Planning on a number nobody believes
Most planning systems use a lead time held in a supplier master, entered when the supplier was onboarded and rarely revisited. Everyone knows some suppliers run late, and that knowledge lives with individual planners rather than in the system.
The data to do better is almost always already there: purchase order dates, promised dates and goods receipt dates, going back years.
What drives variation
- The supplier and the specific item - lead times vary hugely within one supplier's range
- Order size, which can trigger a different production run or shipping mode
- Time of year, including factory shutdowns and national holidays in the source country
- Whether the item was in stock or made to order
- Route and mode, where these differ between orders
- How busy the supplier is, which sometimes shows in their recent performance
Seasonal shutdowns are worth special mention because they are knowable in advance and frequently absent from planning systems. A supplier closing for two weeks is not a prediction problem; it is a calendar nobody entered.
Predict a distribution, not a date
A single predicted date is the wrong output. What planning needs is the shape: most likely arrival, and how bad the tail is.
Illustrative example: a supplier whose orders arrive between 18 and 24 days with most at 20 needs different safety stock from one averaging 20 days but occasionally taking 45. The averages match; the risk does not.
| Output | Use |
|---|---|
| Median lead time | Normal planning |
| 80th percentile | Safety stock sizing |
| 95th percentile | Critical items, risk review |
| Spread over time | Supplier performance conversations |
Using it in supplier management
A by-product of this work is an evidence base for supplier reviews. 'Your quoted lead time is 21 days and your last two years average 29, with a quarter of orders beyond 35' is a different conversation from a general complaint.

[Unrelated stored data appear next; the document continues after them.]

-- pv_equiv track=rewrite | github.com/asleake/AdventOfCode2020 | common/airport_functions.py | checkCustomsGroup
-- ===== SOURCE A (Python) =====
-- def checkCustomsGroup(responses):
--     numberOfMatches = 0
--     if len(responses) < 2:
--         return(len(responses[0]))
--     for answer in responses[0]:
--         restOfGroup = responses[1:]
--         count = len([value for response in restOfGroup for value in response if value==answer])
--         if count == len(responses) - 1:
--             numberOfMatches += 1
--     return numberOfMatches
-- ===== SOURCE B (Python) =====
-- def _exactRuns(pool, need):
--     # pool is sorted; return the set of chars whose run length is exactly need
--     if not pool:
--         return set()
--     head = pool[0]
--     run = 1
--     while run < len(pool) and pool[run] == head:
--         run += 1
--     rest = _exactRuns(pool[run:], need)
--     if run == need:
--         rest.add(head)
--     return rest
--
-- def checkCustomsGroup(responses):
--     if len(responses) < 2:
--         return len(responses[0])
--     pool = sorted(ch for response in responses[1:] for ch in response)
--     exact = _exactRuns(pool, len(responses) - 1)
--     total = 0
--     for ch in responses[0]:
--         if ch in exact:
--             total += 1
--     return total
-- ===== Notes on version B (the rewrite author's own statement) =====
-- stated objective: alternative
-- what changed: Instead of re-scanning responses[1:] for each answer, B sorts the concatenation of responses[1:] once, run-length-decomposes the sorted pool recursively to build the set of characters whose run length is exactly len(responses)-1, and then counts membership of responses[0]'s characters in that set.
import Mathlib
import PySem

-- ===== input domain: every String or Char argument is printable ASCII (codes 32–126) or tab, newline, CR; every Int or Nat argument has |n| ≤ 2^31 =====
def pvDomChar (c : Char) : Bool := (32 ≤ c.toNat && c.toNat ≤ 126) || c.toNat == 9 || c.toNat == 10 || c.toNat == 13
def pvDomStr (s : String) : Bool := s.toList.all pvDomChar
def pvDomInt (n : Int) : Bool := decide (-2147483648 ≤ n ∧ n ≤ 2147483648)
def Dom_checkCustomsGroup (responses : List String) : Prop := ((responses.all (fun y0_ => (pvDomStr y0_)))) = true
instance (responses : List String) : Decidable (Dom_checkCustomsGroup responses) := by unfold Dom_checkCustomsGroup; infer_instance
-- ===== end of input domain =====

-- B replaces A's per-answer rescan of responses[1:] with a sort of the concatenated
-- rest, a recursive run-length decomposition collecting the chars whose run length is
-- exactly len(responses)-1, and a membership count over responses[0] (alternative algorithm).


-- ===== PORT A =====
def checkCustomsGroup (responses : List String) : Int :=
  if responses.length < 2 then
    -- responses[0]: raises IndexError when responses = [] (excluded by Pre_); value 0 is a dummy there
    match responses with
    | [] => 0
    | r0 :: _ => (r0.toList.length : Int)
  else
    (responses.headD "").toList.foldl
      (fun numberOfMatches answer =>
        let restOfGroup := PySem.List.slice responses (some 1) none
        let count : Int :=
          ((restOfGroup.foldl
              (fun (l : List Char) response => l ++ response.toList.filter (fun value => value == answer))
              []).length : Int)
        if count = (responses.length : Int) - 1 then numberOfMatches + 1 else numberOfMatches)
      0

-- ===== PORT B =====
-- _exactRuns(pool, need): pool is sorted; the while loop measuring the head's run is the
-- takeWhile/dropWhile split (exact: the run of chars equal to pool[0] is contiguous prefix).
def pvExactRuns : List Char → Int → PySem.Set Char
  | [], _ => PySem.Set.empty
  | head :: t, need =>
    let run : Int := 1 + ((t.takeWhile (fun c => c == head)).length : Int)
    let rest := pvExactRuns (t.dropWhile (fun c => c == head)) need
    if run = need then PySem.Set.add rest head else rest
  termination_by pool => pool.length
  decreasing_by
    simpa using Nat.lt_succ_of_le (List.length_dropWhile_le _ _)

def checkCustomsGroup_alt (responses : List String) : Int :=
  if responses.length < 2 then
    match responses with
    | [] => 0
    | r0 :: _ => (r0.toList.length : Int)
  else
    let pool : List Char :=
      PySem.List.sorted ((PySem.List.slice responses (some 1) none).flatMap String.toList)
        (fun x => x) false
    let exact := pvExactRuns pool ((responses.length : Int) - 1)
    (responses.headD "").toList.foldl
      (fun total ch => if PySem.Set.contains exact ch then total + 1 else total)
      0

-- ===== PRECONDITION & SPEC =====
-- Pre_ excludes only responses = [], where Python A raises IndexError on responses[0].
def Pre_checkCustomsGroup (responses : List String) : Prop := responses ≠ []
instance (responses : List String) : Decidable (Pre_checkCustomsGroup responses) := by unfold Pre_checkCustomsGroup; infer_instance
def pvWitness_checkCustomsGroup : List String := (["ab", "b"])
def Spec_checkCustomsGroup (responses : List String) (out : Int) : Prop := out = checkCustomsGroup_alt responses
instance (responses : List String) (out : Int) : Decidable (Spec_checkCustomsGroup responses out) := by unfold Spec_checkCustomsGroup; infer_instance

-- ===== CLAIM (what is proved, stated in full; the proofs are below) =====
def Claim_equal_checkCustomsGroup : Prop := ∀ (responses : List String), Dom_checkCustomsGroup responses → Pre_checkCustomsGroup responses → Spec_checkCustomsGroup responses (checkCustomsGroup responses)

-- ===== LEMMAS AND PROOFS =====

-- A's inner comprehension length, generalized over the accumulator:
-- the appended-filter fold counts occurrences of `answer` across all responses.
theorem pv_acount (answer : Char) : ∀ (rs : List String) (init : List Char),
    ((rs.foldl (fun (l : List Char) response => l ++ response.toList.filter (fun value => value == answer)) init).length : Int)
      = (init.length : Int) + ((rs.flatMap String.toList).count answer : Int) := by
  intro rs
  induction rs with
  | nil => intro init; simp
  | cons r rest ih =>
    intro init
    simp only [List.foldl_cons, ih, List.flatMap_cons, List.count_append, List.length_append]
    push_cast [List.count_eq_length_filter]
    ring

-- In a sorted list every copy of the minimum is in the initial takeWhile run.
theorem pv_run_count (h : Char) : ∀ (t : List Char), t.Pairwise (· ≤ ·) → (∀ x ∈ t, h ≤ x) →
    t.count h = (t.takeWhile (fun c => c == h)).length ∧ h ∉ t.dropWhile (fun c => c == h) := by
  intro t
  induction t with
  | nil => intro _ _; simp
  | cons a t' ih =>
    intro hp hge
    by_cases ha : a = h
    · subst ha
      have hp' := (List.pairwise_cons.mp hp).2
      have hge' : ∀ x ∈ t', a ≤ x := (List.pairwise_cons.mp hp).1
      obtain ⟨hc, hd⟩ := ih hp' hge'
      constructor
      · simp [hc]
      · simpa using hd
    · have hlt : h < a := lt_of_le_of_ne (hge a (by simp)) (fun e => ha e.symm)
      have hnotin : h ∉ a :: t' := by
        intro hm
        rcases List.mem_cons.mp hm with rfl | hm'
        · exact ha rfl
        · exact absurd ((List.pairwise_cons.mp hp).1 h hm') (not_le.mpr hlt)
      constructor
      · simp only [List.takeWhile_cons]
        have : (a == h) = false := by simp [ha]
        simp [this, List.count_eq_zero.mpr hnotin]
      · simp only [List.dropWhile_cons]
        have : (a == h) = false := by simp [ha]
        simpa [this] using hnotin

-- Membership in B's run-length set characterizes "count equals need" on a sorted pool.
theorem pv_mem_exactRuns (need : Int) (hneed : 1 ≤ need) : ∀ (n : Nat) (pool : List Char),
    pool.length ≤ n → pool.Pairwise (· ≤ ·) →
    ∀ ch, ch ∈ pvExactRuns pool need ↔ ((pool.count ch : Int) = need) := by
  intro n
  induction n with
  | zero =>
    intro pool hlen _ ch
    have : pool = [] := List.length_eq_zero_iff.mp (Nat.le_zero.mp hlen)
    subst this
    simp [pvExactRuns, PySem.Set.empty]
    omega
  | succ m ih =>
    intro pool hlen hp ch
    match pool with
    | [] =>
      simp [pvExactRuns, PySem.Set.empty]
      omega
    | h :: t =>
      have hp' := (List.pairwise_cons.mp hp).2
      have hge : ∀ x ∈ t, h ≤ x := (List.pairwise_cons.mp hp).1
      obtain ⟨hc, hd⟩ := pv_run_count h t hp' hge
      have hdw_len : (t.dropWhile (fun c => c == h)).length ≤ m := by
        have := List.length_dropWhile_le (fun c => c == h) t
        simp at hlen; omega
      have hdw_pair : (t.dropWhile (fun c => c == h)).Pairwise (· ≤ ·) :=
        hp'.sublist (List.dropWhile_sublist _)
      have ihdw := ih (t.dropWhile (fun c => c == h)) hdw_len hdw_pair
      have hcons : pvExactRuns (h :: t) need =
          if (1 + ((t.takeWhile (fun c => c == h)).length : Int)) = need
          then PySem.Set.add (pvExactRuns (t.dropWhile (fun c => c == h)) need) h
          else pvExactRuns (t.dropWhile (fun c => c == h)) need := by
        rw [pvExactRuns]
      rw [hcons]
      have hcnt_h : (((h :: t).count h : Int)) = 1 + ((t.takeWhile (fun c => c == h)).length : Int) := by
        simp [hc]; ring
      by_cases hch : ch = h
      · subst hch
        have hnotrest : ch ∉ pvExactRuns (t.dropWhile (fun c => c == ch)) need := by
          rw [ihdw ch]
          have : ((t.dropWhile (fun c => c == ch)).count ch : Int) = 0 := by
            simpa using List.count_eq_zero.mpr hd
          rw [this]; omega
        by_cases hrun : (1 + ((t.takeWhile (fun c => c == ch)).length : Int)) = need
        · rw [if_pos hrun, PySem.Set.mem_add]
          constructor
          · intro _; rw [hcnt_h]; exact hrun
          · intro _; right; rfl
        · rw [if_neg hrun]
          constructor
          · intro hm; exact absurd hm hnotrest
          · intro he; rw [hcnt_h] at he; exact absurd he hrun
      · have htw0 : (t.takeWhile (fun c => c == h)).count ch = 0 := by
          apply List.count_eq_zero.mpr
          intro hm
          have := List.mem_takeWhile_imp hm
          simp at this
          exact hch this
        have hcnt_ne : (h :: t).count ch = (t.dropWhile (fun c => c == h)).count ch := by
          have hsplit : t = t.takeWhile (fun c => c == h) ++ t.dropWhile (fun c => c == h) :=
            (List.takeWhile_append_dropWhile (p := fun c => c == h) (l := t)).symm
          rw [List.count_cons]
          conv_lhs => rw [hsplit]
          rw [List.count_append, htw0]
          simp only [Nat.zero_add]
          have : (h == ch) = false := by simp; exact fun e => hch e.symm
          simp [this]
        by_cases hrun : (1 + ((t.takeWhile (fun c => c == h)).length : Int)) = need
        · rw [if_pos hrun, PySem.Set.mem_add]
          rw [ihdw ch, hcnt_ne]
          constructor
          · rintro (he | rfl)
            · exact he
            · exact absurd rfl hch
          · intro he; left; exact he
        · rw [if_neg hrun, ihdw ch, hcnt_ne]

-- ===== VERDICT (by name: the statement is the Claim_ definition above) =====
theorem checkCustomsGroup_spec : Claim_equal_checkCustomsGroup := by
  intro responses _ _
  unfold Spec_checkCustomsGroup checkCustomsGroup checkCustomsGroup_alt
  by_cases h : responses.length < 2
  · simp [h]
  · simp only [h, if_false]
    have hneed : (1 : Int) ≤ (responses.length : Int) - 1 := by
      simp at h; omega
    have hperm := PySem.List.sorted_perm
      ((PySem.List.slice responses (some 1) none).flatMap String.toList) (fun x : Char => x) false
    have hpair : (PySem.List.sorted ((PySem.List.slice responses (some 1) none).flatMap String.toList)
        (fun x : Char => x) false).Pairwise (· ≤ ·) := by
      simpa using PySem.List.sorted_pairwise
        ((PySem.List.slice responses (some 1) none).flatMap String.toList) (fun x : Char => x)
    have hfun : (fun (numberOfMatches : Int) (answer : Char) =>
        if ((((PySem.List.slice responses (some 1) none).foldl
              (fun (l : List Char) response => l ++ response.toList.filter (fun value => value == answer)) []).length : Int))
            = (responses.length : Int) - 1 then numberOfMatches + 1 else numberOfMatches)
        = (fun (total : Int) (ch : Char) =>
        if PySem.Set.contains (pvExactRuns
              (PySem.List.sorted ((PySem.List.slice responses (some 1) none).flatMap String.toList) (fun x => x) false)
              ((responses.length : Int) - 1)) ch
          then total + 1 else total) := by
      funext acc ch
      rw [pv_acount]
      have hmem := pv_mem_exactRuns ((responses.length : Int) - 1) hneed
        (PySem.List.sorted ((PySem.List.slice responses (some 1) none).flatMap String.toList) (fun x => x) false).length
        (PySem.List.sorted ((PySem.List.slice responses (some 1) none).flatMap String.toList) (fun x => x) false)
        le_rfl hpair ch
      have hcnteq : (PySem.List.sorted ((PySem.List.slice responses (some 1) none).flatMap String.toList)
          (fun x : Char => x) false).count ch
          = ((PySem.List.slice responses (some 1) none).flatMap String.toList).count ch :=
        hperm.count_eq ch
      by_cases hmem2 : PySem.Set.contains (pvExactRuns
          (PySem.List.sorted ((PySem.List.slice responses (some 1) none).flatMap String.toList) (fun x => x) false)
          ((responses.length : Int) - 1)) ch
      · simp only [hmem2, if_true]
        have hin : ch ∈ pvExactRuns
            (PySem.List.sorted ((PySem.List.slice responses (some 1) none).flatMap String.toList) (fun x => x) false)
            ((responses.length : Int) - 1) := by
          simpa [PySem.Set.contains] using hmem2
        have hv := hmem.mp hin
        rw [hcnteq] at hv
        simp [hv]
      · simp only [hmem2]
        have hnm : ¬ ch ∈ pvExactRuns
            (PySem.List.sorted ((PySem.List.slice responses (some 1) none).flatMap String.toList) (fun x => x) false)
            ((responses.length : Int) - 1) := by
          simpa [PySem.Set.contains] using hmem2
        have : ¬ (((PySem.List.sorted ((PySem.List.slice responses (some 1) none).flatMap String.toList)
            (fun x : Char => x) false).count ch : Int) = (responses.length : Int) - 1) :=
          fun he => hnm (hmem.mpr he)
        rw [hcnteq] at this
        simp [this]
    rw [hfun]
-- pv_equiv track=rewrite | github.com/Jlassi-Mohamed/Competitive-Programming-Solutions | LeetCode/Oct 2024 LeetCoding Challenge/1813. Sentence Similarity III.py | areSentencesSimilar
-- ===== SOURCE A (Python) =====
-- def areSentencesSimilar(sentence1: str, sentence2: str) -> bool:
--     s1 = sentence1.split()
--     s2 = sentence2.split()
--
--     if len(s1)<len(s2):
--         s1, s2 = s2, s1
--
--     n2 = len(s2)
--     n1 = len(s1)
--
--     start, end= 0, 0
--
--     while start<n2 and s1[start] == s2[start]:
--         start += 1
--
--     while end<n2 and s1[n1-1-end] == s2[n2-1-end]:
--         end += 1
--
--     return start + end >= n2
-- ===== SOURCE B (Python) =====
-- def areSentencesSimilar(sentence1: str, sentence2: str) -> bool:
--     w1 = sentence1.split()
--     w2 = sentence2.split()
--     if len(w2) <= len(w1):
--         base, t = w1, w2
--     else:
--         base, t = w2, w1
--     nb, nt = len(base), len(t)
--     return any(base[:k] == t[:k] and base[nb - (nt - k):] == t[k:]
--                for k in range(nt + 1))
-- ===== Notes on version B (the rewrite author's own statement) =====
-- stated objective: alternative
-- what changed: B enumerates every prefix/suffix split point k of the shorter word list and checks the two slice equalities, instead of A's greedy two-pointer scan for the maximal matching prefix and suffix.
import Mathlib
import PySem

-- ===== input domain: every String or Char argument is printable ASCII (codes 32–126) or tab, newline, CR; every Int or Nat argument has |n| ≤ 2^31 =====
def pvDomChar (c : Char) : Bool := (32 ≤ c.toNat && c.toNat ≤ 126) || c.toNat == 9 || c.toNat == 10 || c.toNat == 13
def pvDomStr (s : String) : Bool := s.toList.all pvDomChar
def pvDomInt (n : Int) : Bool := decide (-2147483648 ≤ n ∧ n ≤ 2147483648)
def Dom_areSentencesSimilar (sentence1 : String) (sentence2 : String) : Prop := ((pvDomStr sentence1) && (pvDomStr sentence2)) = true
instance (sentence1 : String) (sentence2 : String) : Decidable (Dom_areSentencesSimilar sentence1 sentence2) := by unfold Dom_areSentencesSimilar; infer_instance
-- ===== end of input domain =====

-- B replaces A's greedy two-pointer prefix/suffix scan by enumerating every split
-- point k of the shorter word list and comparing the two slices (alternative algorithm).

-- ===== PORT A =====
-- `while start<n2 and s1[start] == s2[start]: start += 1` (indices always in range in A, so getD is exact)
def pvWhilePrefix (a b : List String) (n : Nat) (j : Nat) : Nat :=
  if _h : j < n ∧ a.getD j "" = b.getD j "" then pvWhilePrefix a b n (j + 1) else j
termination_by n - j
decreasing_by omega

-- `while end<n2 and s1[n1-1-end] == s2[n2-1-end]: end += 1` (indices always in range in A)
def pvWhileSuffix (a b : List String) (n1 n2 : Nat) (e : Nat) : Nat :=
  if _h : e < n2 ∧ a.getD (n1 - 1 - e) "" = b.getD (n2 - 1 - e) "" then
    pvWhileSuffix a b n1 n2 (e + 1) else e
termination_by n2 - e
decreasing_by omega

def areSentencesSimilar (sentence1 : String) (sentence2 : String) : Bool :=
  let s1 := PySem.Str.split₀ sentence1
  let s2 := PySem.Str.split₀ sentence2
  -- `if len(s1)<len(s2): s1, s2 = s2, s1`
  let a := if s1.length < s2.length then s2 else s1
  let b := if s1.length < s2.length then s1 else s2
  let n2 := b.length
  let n1 := a.length
  let start := pvWhilePrefix a b n2 0
  let e := pvWhileSuffix a b n1 n2 0
  decide (n2 ≤ start + e)

-- ===== PORT B =====
-- slices base[:k], base[m:] (0 ≤ k, m) are exactly take/drop
def areSentencesSimilar_alt (sentence1 : String) (sentence2 : String) : Bool :=
  let w1 := PySem.Str.split₀ sentence1
  let w2 := PySem.Str.split₀ sentence2
  let base := if w2.length ≤ w1.length then w1 else w2
  let t := if w2.length ≤ w1.length then w2 else w1
  let nb := base.length
  let nt := t.length
  (List.range (nt + 1)).any fun k =>
    (base.take k == t.take k) && (base.drop (nb - (nt - k)) == t.drop k)

-- ===== PRECONDITION & SPEC =====
def Spec_areSentencesSimilar (sentence1 : String) (sentence2 : String) (out : Bool) : Prop := out = areSentencesSimilar_alt sentence1 sentence2
instance (sentence1 : String) (sentence2 : String) (out : Bool) : Decidable (Spec_areSentencesSimilar sentence1 sentence2 out) := by unfold Spec_areSentencesSimilar; infer_instance

-- ===== CLAIM (what is proved, stated in full; the proofs are below) =====
def Claim_equal_areSentencesSimilar : Prop := ∀ (sentence1 : String) (sentence2 : String), Dom_areSentencesSimilar sentence1 sentence2 → Spec_areSentencesSimilar sentence1 sentence2 (areSentencesSimilar sentence1 sentence2)

-- ===== LEMMAS AND PROOFS =====

-- pvWhilePrefix from j computes the first index ≥ j where the lists disagree (capped at n).
lemma pvWhilePrefix_spec (a b : List String) (n : Nat) :
    ∀ fuel j, n - j ≤ fuel → j ≤ n →
      j ≤ pvWhilePrefix a b n j ∧ pvWhilePrefix a b n j ≤ n ∧
      (∀ i, j ≤ i → i < pvWhilePrefix a b n j → a.getD i "" = b.getD i "") ∧
      (pvWhilePrefix a b n j < n →
        a.getD (pvWhilePrefix a b n j) "" ≠ b.getD (pvWhilePrefix a b n j) "") := by
  intro fuel
  induction fuel with
  | zero =>
      intro j hf hj
      have hjn : j = n := by omega
      rw [pvWhilePrefix]
      simp [hjn]
      intro i h1 h2
      omega
  | succ m ih =>
      intro j hf hj
      rw [pvWhilePrefix]
      split
      · rename_i h
        obtain ⟨h1, h2⟩ := h
        have := ih (j + 1) (by omega) (by omega)
        refine ⟨by omega, this.2.1, ?_, this.2.2.2⟩
        intro i hji hi
        rcases Nat.eq_or_lt_of_le hji with rfl | hlt
        · exact h2
        · exact this.2.2.1 i hlt hi
      · rename_i h
        push_neg at h
        exact ⟨le_refl _, hj, by omega, fun hn => h hn⟩

-- pvWhileSuffix is pvWhilePrefix on the reversed lists.
lemma pvWhileSuffix_eq_rev (a b : List String) (hb : b.length ≤ a.length) :
    ∀ fuel e, b.length - e ≤ fuel →
      pvWhileSuffix a b a.length b.length e = pvWhilePrefix a.reverse b.reverse b.length e := by
  intro fuel
  induction fuel with
  | zero =>
      intro e hf
      rw [pvWhileSuffix, pvWhilePrefix]
      have : ¬ e < b.length := by omega
      simp [this]
  | succ m ih =>
      intro e hf
      rw [pvWhileSuffix, pvWhilePrefix]
      by_cases he : e < b.length
      · have ha' : a.reverse.getD e "" = a.getD (a.length - 1 - e) "" := by
          have h1 : e < a.length := by omega
          rw [List.getD_eq_getElem _ _ (by simpa using h1),
              List.getD_eq_getElem _ _ (by omega)]
          simp [List.getElem_reverse]
        have hb' : b.reverse.getD e "" = b.getD (b.length - 1 - e) "" := by
          rw [List.getD_eq_getElem _ _ (by simpa using he),
              List.getD_eq_getElem _ _ (by omega)]
          simp [List.getElem_reverse]
        rw [ha', hb']
        split
        · exact ih (e + 1) (by omega)
        · rfl
      · simp [he]

-- list-slice equality on take expressed pointwise via getD
lemma take_eq_iff_getD (a b : List String) (k : Nat) (ha : k ≤ a.length) (hb : k ≤ b.length) :
    a.take k = b.take k ↔ ∀ i < k, a.getD i "" = b.getD i "" := by
  constructor
  · intro h i hi
    have hia : i < a.length := lt_of_lt_of_le hi ha
    have hib : i < b.length := lt_of_lt_of_le hi hb
    have h2 : a[i]? = b[i]? := by
      have := congrArg (fun l => l[i]?) h
      simpa [List.getElem?_take, hi] using this
    rw [List.getD_eq_getElem _ _ hia, List.getD_eq_getElem _ _ hib]
    have := h2
    rw [List.getElem?_eq_getElem hia, List.getElem?_eq_getElem hib] at this
    exact Option.some.inj this
  · intro h
    apply List.ext_getElem
    · simp [Nat.min_eq_left ha, Nat.min_eq_left hb]
    · intro i hi1 hi2
      have hik : i < k := by simpa [Nat.min_eq_left ha] using hi1
      have hia : i < a.length := lt_of_lt_of_le hik ha
      have hib : i < b.length := lt_of_lt_of_le hik hb
      have := h i hik
      rw [List.getD_eq_getElem _ _ hia, List.getD_eq_getElem _ _ hib] at this
      simpa [List.getElem_take] using this

-- the heart: greedy maximal prefix+suffix ≥ n2  ↔  some split point k works
lemma core (a b : List String) (hb : b.length ≤ a.length) :
    (decide (b.length ≤ pvWhilePrefix a b b.length 0 + pvWhileSuffix a b a.length b.length 0))
    = (List.range (b.length + 1)).any (fun k =>
        (a.take k == b.take k) && (a.drop (a.length - (b.length - k)) == b.drop k)) := by
  have hsuf := pvWhileSuffix_eq_rev a b hb b.length 0 (by omega)
  set n2 := b.length with hn2
  set na := a.length with hna
  set P := pvWhilePrefix a b n2 0 with hP
  have hPs := pvWhilePrefix_spec a b n2 (n2 + 1) 0 (by omega) (by omega)
  set E := pvWhilePrefix a.reverse b.reverse n2 0 with hE
  have hEs := pvWhilePrefix_spec a.reverse b.reverse n2 (n2 + 1) 0 (by omega) (by omega)
  rw [hsuf]
  rw [Bool.eq_iff_iff]
  simp only [decide_eq_true_eq, List.any_eq_true, List.mem_range, Bool.and_eq_true, beq_iff_eq]
  have dropIff : ∀ k ≤ n2,
      (a.drop (na - (n2 - k)) = b.drop k ↔
        ∀ i < n2 - k, a.reverse.getD i "" = b.reverse.getD i "") := by
    intro k hk
    have h1 : a.drop (na - (n2 - k)) = b.drop k ↔
        (a.drop (na - (n2 - k))).reverse = (b.drop k).reverse := by
      exact ⟨fun h => by rw [h], fun h => List.reverse_injective h⟩
    rw [h1, List.reverse_drop, List.reverse_drop, ← hna, ← hn2]
    have e1 : na - (na - (n2 - k)) = n2 - k := by omega
    have e2 : n2 - k ≤ a.reverse.length := by rw [List.length_reverse]; omega
    have e3 : n2 - k ≤ b.reverse.length := by rw [List.length_reverse]; omega
    rw [e1]
    exact take_eq_iff_getD _ _ _ e2 e3
  constructor
  · -- greedy ⇒ split point k = n2 - E
    intro h
    refine ⟨n2 - E, by omega, ?_, ?_⟩
    · rw [take_eq_iff_getD a b _ (by omega) (by omega)]
      intro i hi
      exact hPs.2.2.1 i (by omega) (by omega)
    · rw [dropIff _ (by omega)]
      intro i hi
      exact hEs.2.2.1 i (by omega) (by omega)
  · -- split point ⇒ greedy: maximality of P and E
    rintro ⟨k, hk, htake, hdrop⟩
    have hk' : k ≤ n2 := by omega
    have hkP : k ≤ P := by
      by_contra hc
      push_neg at hc
      have hPn : P < n2 := lt_of_lt_of_le hc hk'
      exact hPs.2.2.2 hPn ((take_eq_iff_getD a b k (by omega) (by omega)).mp htake P hc)
    have hkE : n2 - k ≤ E := by
      by_contra hc
      push_neg at hc
      have hEn : E < n2 := by omega
      exact hEs.2.2.2 hEn (((dropIff k hk').mp hdrop) E hc)
    omega

-- ===== VERDICT (by name: the statement is the Claim_ definition above) =====
theorem areSentencesSimilar_spec : Claim_equal_areSentencesSimilar := by
  intro s1 s2 _
  unfold Spec_areSentencesSimilar areSentencesSimilar areSentencesSimilar_alt
  simp only []
  set l1 := PySem.Str.split₀ s1
  set l2 := PySem.Str.split₀ s2
  by_cases h : l1.length < l2.length
  · have h2 : ¬ l2.length ≤ l1.length := by omega
    simp only [if_pos h, if_neg h2]
    exact core l2 l1 (by omega)
  · have h2 : l2.length ≤ l1.length := by omega
    simp only [if_neg h, if_pos h2]
    exact core l1 l2 h2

It also supports dual-sourcing decisions on the right grounds - reliability rather than only unit price. A cheaper supplier with a long tail can cost more once the safety stock it requires is counted.
A quoted lead time is a promise. Your receipt history is evidence.
Where to be careful
Receipt dates can be misleading. A receipt booked in on Monday for goods that arrived Friday adds noise, and a partial delivery raises the question of what counts as arrival.
Decide these definitions before modelling and apply them consistently. As with most business data problems, the definitions matter more than the algorithm, and getting them wrong quietly biases everything downstream.